Rapid Server Deployment:
We do not recommend users to build at local Biopano server, for one of the main advantages of Biopano is data sharing. However, for special cases such as intranet, you could use the docker repository we provide to deploy a Biopano server rapidly. We encapsulate basic databases to offer powerful basic biological data support for your intranet server.
Interface Design:
The server communicate with front end based on HTTP protocol. It uses interfaces of RESTful style. It is a kind of completely public and universal interface and offers detailed documentation. You can develop your own applications based on these interfaces.
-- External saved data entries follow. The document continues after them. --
-- pv_equiv track=rewrite | github.com/OtavioFFarina/JurisSearch | python-service/parsers/datajud.py | _format_processo
-- ===== SOURCE A (Python) =====
-- def _format_processo(numero: str) -> str:
--     """Format process number to standard NNNNNNN-NN.NNNN.N.NN.NNNN pattern."""
--     digits = "".join(c for c in numero if c.isdigit())
--
--     if len(digits) == 20:
--         return (
--             f"{digits[:7]}-{digits[7:9]}.{digits[9:13]}"
--             f".{digits[13]}.{digits[14:16]}.{digits[16:]}"
--         )
--
--     return numero  # Return as-is if format is unexpected
-- ===== SOURCE B (Python) =====
-- def _format_processo(numero: str) -> str:
--     """Format process number to standard NNNNNNN-NN.NNNN.N.NN.NNNN pattern."""
--     digits = [c for c in numero if c.isdigit()]
--     if len(digits) != 20:
--         return numero  # Return as-is if format is unexpected
--     out = []
--     idx = 0
--     for m in "#######-##.####.#.##.####":
--         if m == "#":
--             out.append(digits[idx])
--             idx += 1
--         else:
--             out.append(m)
--     return "".join(out)
-- ===== Notes on version B (the rewrite author's own statement) =====
-- stated objective: alternative
-- what changed: Replaces the flat slice-and-f-string concatenation with a single pass over a format-mask template '#######-##.####.#.##.####' that consumes the filtered digits positionally.
import Mathlib
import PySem

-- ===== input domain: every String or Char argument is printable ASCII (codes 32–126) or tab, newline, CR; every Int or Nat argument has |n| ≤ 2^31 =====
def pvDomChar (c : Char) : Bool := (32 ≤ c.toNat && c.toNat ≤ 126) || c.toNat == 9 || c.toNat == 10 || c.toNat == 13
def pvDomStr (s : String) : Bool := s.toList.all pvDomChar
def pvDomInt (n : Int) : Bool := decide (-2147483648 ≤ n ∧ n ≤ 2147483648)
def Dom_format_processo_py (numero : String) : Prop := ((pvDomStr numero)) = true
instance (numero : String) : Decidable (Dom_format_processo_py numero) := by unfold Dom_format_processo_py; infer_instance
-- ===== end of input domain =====

-- B rebuilds the output by one pass over a format-mask template instead of A's slice concatenation; objective: alternative decomposition.

-- ===== PORT A =====
def format_processo_py (numero : String) : String :=
  let digits : List Char := numero.toList.filter PySem.Chars.isdigit
  if digits.length == 20 then
    String.mk (PySem.List.slice digits none (some 7) ++ ['-'] ++
      PySem.List.slice digits (some 7) (some 9) ++ ['.'] ++
      PySem.List.slice digits (some 9) (some 13) ++ ['.'] ++
      [PySem.List.pyGetD digits 13 ' '] ++ ['.'] ++   -- digits[13]: in range since length = 20
      PySem.List.slice digits (some 14) (some 16) ++ ['.'] ++
      PySem.List.slice digits (some 16) none)
  else numero

-- ===== PORT B =====
-- fill mask ds: '#' consumes the next digit, any other mask char is emitted literally
def pvFill : List Char → List Char → List Char
  | [], _ => []
  | m :: ms, ds =>
    if m = '#' then
      match ds with
      | d :: ds' => d :: pvFill ms ds'
      | [] => []      -- unreachable under the length-20 guard
    else m :: pvFill ms ds

def format_processo_py_alt (numero : String) : String :=
  let digits : List Char := numero.toList.filter PySem.Chars.isdigit
  if digits.length == 20 then
    String.mk (pvFill "#######-##.####.#.##.####".toList digits)
  else numero

-- ===== PRECONDITION & SPEC =====
def Spec_format_processo_py (numero : String) (out : String) : Prop := out = format_processo_py_alt numero
instance (numero : String) (out : String) : Decidable (Spec_format_processo_py numero out) := by unfold Spec_format_processo_py; infer_instance

-- ===== CLAIM (what is proved, stated in full; the proofs are below) =====
def Claim_equal_format_processo_py : Prop := ∀ (numero : String), Dom_format_processo_py numero → Spec_format_processo_py numero (format_processo_py numero)

-- ===== LEMMAS AND PROOFS =====
lemma pvKey (c0 c1 c2 c3 c4 c5 c6 c7 c8 c9 c10 c11 c12 c13 c14 c15 c16 c17 c18 c19 : Char) :
    (PySem.List.slice [c0,c1,c2,c3,c4,c5,c6,c7,c8,c9,c10,c11,c12,c13,c14,c15,c16,c17,c18,c19] none (some 7) ++ ['-'] ++
      PySem.List.slice [c0,c1,c2,c3,c4,c5,c6,c7,c8,c9,c10,c11,c12,c13,c14,c15,c16,c17,c18,c19] (some 7) (some 9) ++ ['.'] ++
      PySem.List.slice [c0,c1,c2,c3,c4,c5,c6,c7,c8,c9,c10,c11,c12,c13,c14,c15,c16,c17,c18,c19] (some 9) (some 13) ++ ['.'] ++
      [PySem.List.pyGetD [c0,c1,c2,c3,c4,c5,c6,c7,c8,c9,c10,c11,c12,c13,c14,c15,c16,c17,c18,c19] 13 ' '] ++ ['.'] ++
      PySem.List.slice [c0,c1,c2,c3,c4,c5,c6,c7,c8,c9,c10,c11,c12,c13,c14,c15,c16,c17,c18,c19] (some 14) (some 16) ++ ['.'] ++
      PySem.List.slice [c0,c1,c2,c3,c4,c5,c6,c7,c8,c9,c10,c11,c12,c13,c14,c15,c16,c17,c18,c19] (some 16) none)
    = pvFill "#######-##.####.#.##.####".toList [c0,c1,c2,c3,c4,c5,c6,c7,c8,c9,c10,c11,c12,c13,c14,c15,c16,c17,c18,c19] := by
  rfl

-- ===== VERDICT (by name: the statement is the Claim_ definition above) =====
theorem format_processo_py_spec : Claim_equal_format_processo_py := by
  intro numero _
  unfold Spec_format_processo_py format_processo_py format_processo_py_alt
  set ds := numero.toList.filter PySem.Chars.isdigit with hds
  by_cases h : ds.length = 20
  · simp only [h]
    match ds, h with
    | [c0,c1,c2,c3,c4,c5,c6,c7,c8,c9,c10,c11,c12,c13,c14,c15,c16,c17,c18,c19], _ =>
      simp only [beq_self_eq_true, if_true]
      exact congrArg String.mk (pvKey c0 c1 c2 c3 c4 c5 c6 c7 c8 c9 c10 c11 c12 c13 c14 c15 c16 c17 c18 c19)
  · simp [h]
These interfaces have been optimized a lot for Biopano-client, so the communication efficiency has been enhanced significantly.
Automated Deployment:
Our server has automated deployment capabilities. Server-side applications are bound with the Product branch of Git. All codes pushed to the Product branch will be deployed to many servers over the world in ten seconds. In order to prevent fault codes from being deployed to the servers by mistake, all the testing branches will be deployed to the testing server real-timely to be tested by developers.
Unit Testing:
Our server applies automated unit testing to dealing with uploaded back end codes. It will test the basic legitimacy and function of the codes, including robustness testing with respect to illegitimate uploaded parameters, legitimacy testing on data legitimacy, status testing of the database and testing of function realizaton, etc.
Alogrithm
Pathway Finder Alogrithm:
The software can search for paths between two selected nodes. We used a-stark short-path algorithm to achieve the function of discovering potential relationship in the biological network. A* algorithm is a search algorithm based on greedy, which can always visit fewer nodes and get a better solution at the same time. In this way, however, we get the shortest path in graph theory. By giving different and appopraite weights to different edges, the algorithm can find the shortest path in the sense of biology.
BLAST:
We use two packages, namely, NCBI_Blast and the Python package called for NCBI_Blast. Different from NCBI, our alignment database combines RegulonDB and user-define databases. When the user inputs a sequence (such as a BioBrick sequence), Biopano will the node that shares the deepest homology with it in the server database, and show other nodes connected with it. Therefore, Biopano can show the nodes and regulations in the biological regulation network that probably has to do with the sequence (such as BioBrick sequece) the user inputs.